** YOUR INSTRUCTIONS **
In the material below, which lines hold the word "phase"? Pick each one out.

** INFORMATION PROVIDED **
= Beginning of Section =

-- pv_equiv track=rewrite | github.com/dgsdhsd/social-conformity | 代码文件/代码优化/5_时间序列图_目标定向AOI_一致性行为.py | find_c_segments
-- ===== SOURCE A (Python) =====
-- def find_c_segments(sequence):
--     """
--     查找序列中连续包含字符'C'的段落，返回起止索引元组列表
--     """
--     segments = []
--     start = None
--     for i, val in enumerate(sequence):
--         if 'C' in val:
--             if start is None:
--                 start = i
--         else:
--             if start is not None:
--                 segments.append((start, i - 1))
--                 start = None
--     if start is not None:
--         segments.append((start, len(sequence) - 1))
--     return segments
-- ===== SOURCE B (Python) =====
-- def find_c_segments(sequence):
--     """
--     Run-grouping re-implementation: precompute a boolean mask, then scan it
--     run by run, emitting (start, end) for each True run.
--     """
--     flags = ['C' in v for v in sequence]
--     segments = []
--     pos = 0
--     n = len(flags)
--     while pos < n:
--         b = flags[pos]
--         end = pos + 1
--         while end < n and flags[end] == b:
--             end += 1
--         if b:
--             segments.append((pos, end - 1))
--         pos = end
--     return segments
-- ===== Notes on version B (the rewrite author's own statement) =====
-- stated objective: alternative
-- what changed: Replaced the open-segment state machine (start=None sentinel carried through the loop plus a post-loop flush) with a two-phase run-grouping scan: first build a boolean mask, then consume it run by run, emitting one segment per True run.
import Mathlib
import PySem

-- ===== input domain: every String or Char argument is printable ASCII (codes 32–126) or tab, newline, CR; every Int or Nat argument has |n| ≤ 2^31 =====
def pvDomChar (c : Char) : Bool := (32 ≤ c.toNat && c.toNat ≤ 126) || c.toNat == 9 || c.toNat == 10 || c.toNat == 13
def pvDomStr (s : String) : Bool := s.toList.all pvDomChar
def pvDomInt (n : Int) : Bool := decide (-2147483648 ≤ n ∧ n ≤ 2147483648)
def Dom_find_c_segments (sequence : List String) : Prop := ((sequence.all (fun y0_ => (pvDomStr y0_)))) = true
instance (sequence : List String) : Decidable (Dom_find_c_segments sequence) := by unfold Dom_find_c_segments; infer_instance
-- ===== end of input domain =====

-- B replaces A's start=None state machine by a two-phase run-grouping scan over a
-- precomputed boolean mask (objective: alternative, same O(n) cost).

-- ===== PORT A =====
-- loop body of A: state = (segments, start); one step per (i, val) of enumerate(sequence)
def aStep (st : List (Int × Int) × Option Int) (iv : Int × String) : List (Int × Int) × Option Int :=
  if PySem.Str.isIn "C" iv.2 then
    match st.2 with
    | none => (st.1, some iv.1)
    | some s => (st.1, some s)
  else
    match st.2 with
    | some s => (st.1 ++ [(s, iv.1 - 1)], none)
    | none => (st.1, none)

def find_c_segments (sequence : List String) : List (Int × Int) :=
  let r := (PySem.List.enumerate sequence 0).foldl aStep ([], none)
  match r.2 with
  | some s => r.1 ++ [(s, (sequence.length : Int) - 1)]
  | none => r.1

-- ===== PORT B =====
-- the outer while loop of B: consume one run of equal flags per call
def bRuns : List Bool → Int → List (Int × Int)
  | [], _ => []
  | b :: rest, pos =>
      let k := (rest.takeWhile (fun x => x == b)).length
      let tail := bRuns (rest.dropWhile (fun x => x == b)) (pos + 1 + k)
      if b then (pos, pos + k) :: tail else tail
termination_by flags _ => flags.length
decreasing_by
  simp only [List.length_cons]
  exact Nat.lt_succ_of_le (List.length_dropWhile_le _ _)

def find_c_segments_alt (sequence : List String) : List (Int × Int) :=
  bRuns (sequence.map (fun v => PySem.Str.isIn "C" v)) 0

-- ===== PRECONDITION & SPEC =====
def Spec_find_c_segments (sequence : List String) (out : List (Int × Int)) : Prop := out = find_c_segments_alt sequence
instance (sequence : List String) (out : List (Int × Int)) : Decidable (Spec_find_c_segments sequence out) := by unfold Spec_find_c_segments; infer_instance

-- ===== CLAIM (what is proved, stated in full; the proofs are below) =====
def Claim_equal_find_c_segments : Prop := ∀ (sequence : List String), Dom_find_c_segments sequence → Spec_find_c_segments sequence (find_c_segments sequence)

-- ===== LEMMAS AND PROOFS =====

-- A's loop, restated on the boolean mask alone (the step only inspects the flag)
def aCore : List Bool → Int → (List (Int × Int) × Option Int) → (List (Int × Int) × Option Int)
  | [], _, st => st
  | b :: rest, i, st =>
      aCore rest (i + 1)
        (if b then
          match st.2 with
          | none => (st.1, some i)
          | some s => (st.1, some s)
        else
          match st.2 with
          | some s => (st.1 ++ [(s, i - 1)], none)
          | none => (st.1, none))

-- A's loop + final flush, on the mask, with a general starting index
def finA (flags : List Bool) (i : Int) (st : List (Int × Int) × Option Int) : List (Int × Int) :=
  match aCore flags i st with
  | (segs, some s) => segs ++ [(s, i + (flags.length : Int) - 1)]
  | (segs, none) => segs

lemma foldl_aStep_eq_aCore (seq : List String) (i : Int) (st : List (Int × Int) × Option Int) :
    (PySem.List.enumerate seq i).foldl aStep st
      = aCore (seq.map (fun v => PySem.Str.isIn "C" v)) i st := by
  induction seq generalizing i st with
  | nil => simp [PySem.List.enumerate_nil, aCore]
  | cons v rest ih =>
      simp only [PySem.List.enumerate_cons, List.foldl_cons, List.map_cons, aCore]
      rw [ih]
      rcases st with ⟨segs, start⟩
      by_cases h : PySem.Str.isIn "C" v <;> cases start <;> simp [aStep]

lemma bRuns_false_cons (rest : List Bool) (i : Int) :
    bRuns (false :: rest) i = bRuns rest (i + 1) := by
  cases rest with
  | nil => simp [bRuns]
  | cons b2 r2 =>
      cases b2 with
      | true => simp [bRuns]
      | false =>
          simp only [bRuns, List.takeWhile_cons, List.dropWhile_cons, beq_self_eq_true,
            if_true, List.length_cons, Bool.false_eq_true, if_false]
          congr 1
          push_cast
          ring

-- unfolding finA one step, with the end index rewritten for the shorter list
lemma finA_cons (b : Bool) (rest : List Bool) (i : Int) (st : List (Int × Int) × Option Int) :
    finA (b :: rest) i st
      = finA rest (i + 1)
          (if b then
            match st.2 with
            | none => (st.1, some i)
            | some s => (st.1, some s)
          else
            match st.2 with
            | some s => (st.1 ++ [(s, i - 1)], none)
            | none => (st.1, none)) := by
  simp only [finA, aCore]
  rcases h : aCore rest (i + 1) (if b then
            match st.2 with
            | none => (st.1, some i)
            | some s => (st.1, some s)
          else
            match st.2 with
            | some s => (st.1 ++ [(s, i - 1)], none)
            | none => (st.1, none)) with ⟨segs', st'⟩
  cases st' with
  | none => simp
  | some s' =>
      simp only [List.length_cons]
      congr 2
      push_cast
      ring_nf

-- main invariant: A's state machine equals B's run grouping, both for a closed
-- state (none) and for an open segment (some s)
lemma finA_eq_bRuns (flags : List Bool) :
    (∀ (i : Int) (segs : List (Int × Int)),
        finA flags i (segs, none) = segs ++ bRuns flags i) ∧
    (∀ (i : Int) (segs : List (Int × Int)) (s : Int),
        finA flags i (segs, some s)
          = segs ++ (s, i + ((flags.takeWhile (fun x => x)).length : Int) - 1)
              :: bRuns (flags.dropWhile (fun x => x))
                  (i + (flags.takeWhile (fun x => x)).length)) := by
  induction flags with
  | nil =>
      constructor
      · intro i segs; simp [finA, aCore, bRuns]
      · intro i segs s; simp [finA, aCore, bRuns]
  | cons b rest ih =>
      obtain ⟨ihP, ihQ⟩ := ih
      cases b with
      | true =>
          constructor
          · intro i segs
            rw [finA_cons]
            simp only [if_true]
            rw [ihQ]
            simp only [bRuns, beq_true, if_true]
            have e : i + 1 + ((rest.takeWhile (fun x => x)).length : Int) - 1
                = i + ((rest.takeWhile (fun x => x)).length : Int) := by ring
            rw [e]
          · intro i segs s
            rw [finA_cons]
            simp only [if_true]
            rw [ihQ]
            simp only [List.takeWhile_cons, List.dropWhile_cons, if_true, List.length_cons]
            push_cast
            have e1 : i + 1 + ((rest.takeWhile (fun x => x)).length : Int) - 1
                = i + (((rest.takeWhile (fun x => x)).length : Int) + 1) - 1 := by ring
            have e2 : i + 1 + ((rest.takeWhile (fun x => x)).length : Int)
                = i + (((rest.takeWhile (fun x => x)).length : Int) + 1) := by ring
            rw [e1, e2]
      | false =>
          constructor
          · intro i segs
            rw [finA_cons]
            simp only [Bool.false_eq_true, if_false]
            rw [ihP, bRuns_false_cons]
          · intro i segs s
            rw [finA_cons]
            simp only [Bool.false_eq_true, if_false]
            rw [ihP]
            simp only [List.takeWhile_cons, List.dropWhile_cons, Bool.false_eq_true, if_false,
              List.length_nil, Nat.cast_zero, add_zero]
            rw [bRuns_false_cons]
            simp

-- ===== VERDICT (by name: the statement is the Claim_ definition above) =====
theorem find_c_segments_spec : Claim_equal_find_c_segments := by
  intro sequence _
  unfold Spec_find_c_segments find_c_segments find_c_segments_alt
  have hlen : ((sequence.map (fun v => PySem.Str.isIn "C" v)).length : Int)
      = (sequence.length : Int) := by simp
  have h := (finA_eq_bRuns (sequence.map (fun v => PySem.Str.isIn "C" v))).1 0 []
  simp only [finA, foldl_aStep_eq_aCore] at *
  rcases hr : aCore (sequence.map (fun v => PySem.Str.isIn "C" v)) 0 ([], none) with ⟨segs, st⟩
  rw [hr] at h
  cases st with
  | none => simpa using h
  | some s =>
      simp only [List.nil_append] at h ⊢
      rw [← h]
      congr 2
      simp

= End of Section =

** RESULT **
-- what changed: Replaced the open-segment state machine (start=None sentinel carried through the loop plus a post-loop flush) with a two-phase run-grouping scan: first build a boolean mask, then consume it run by run, emitting one segment per True run.
-- B replaces A's start=None state machine by a two-phase run-grouping scan over a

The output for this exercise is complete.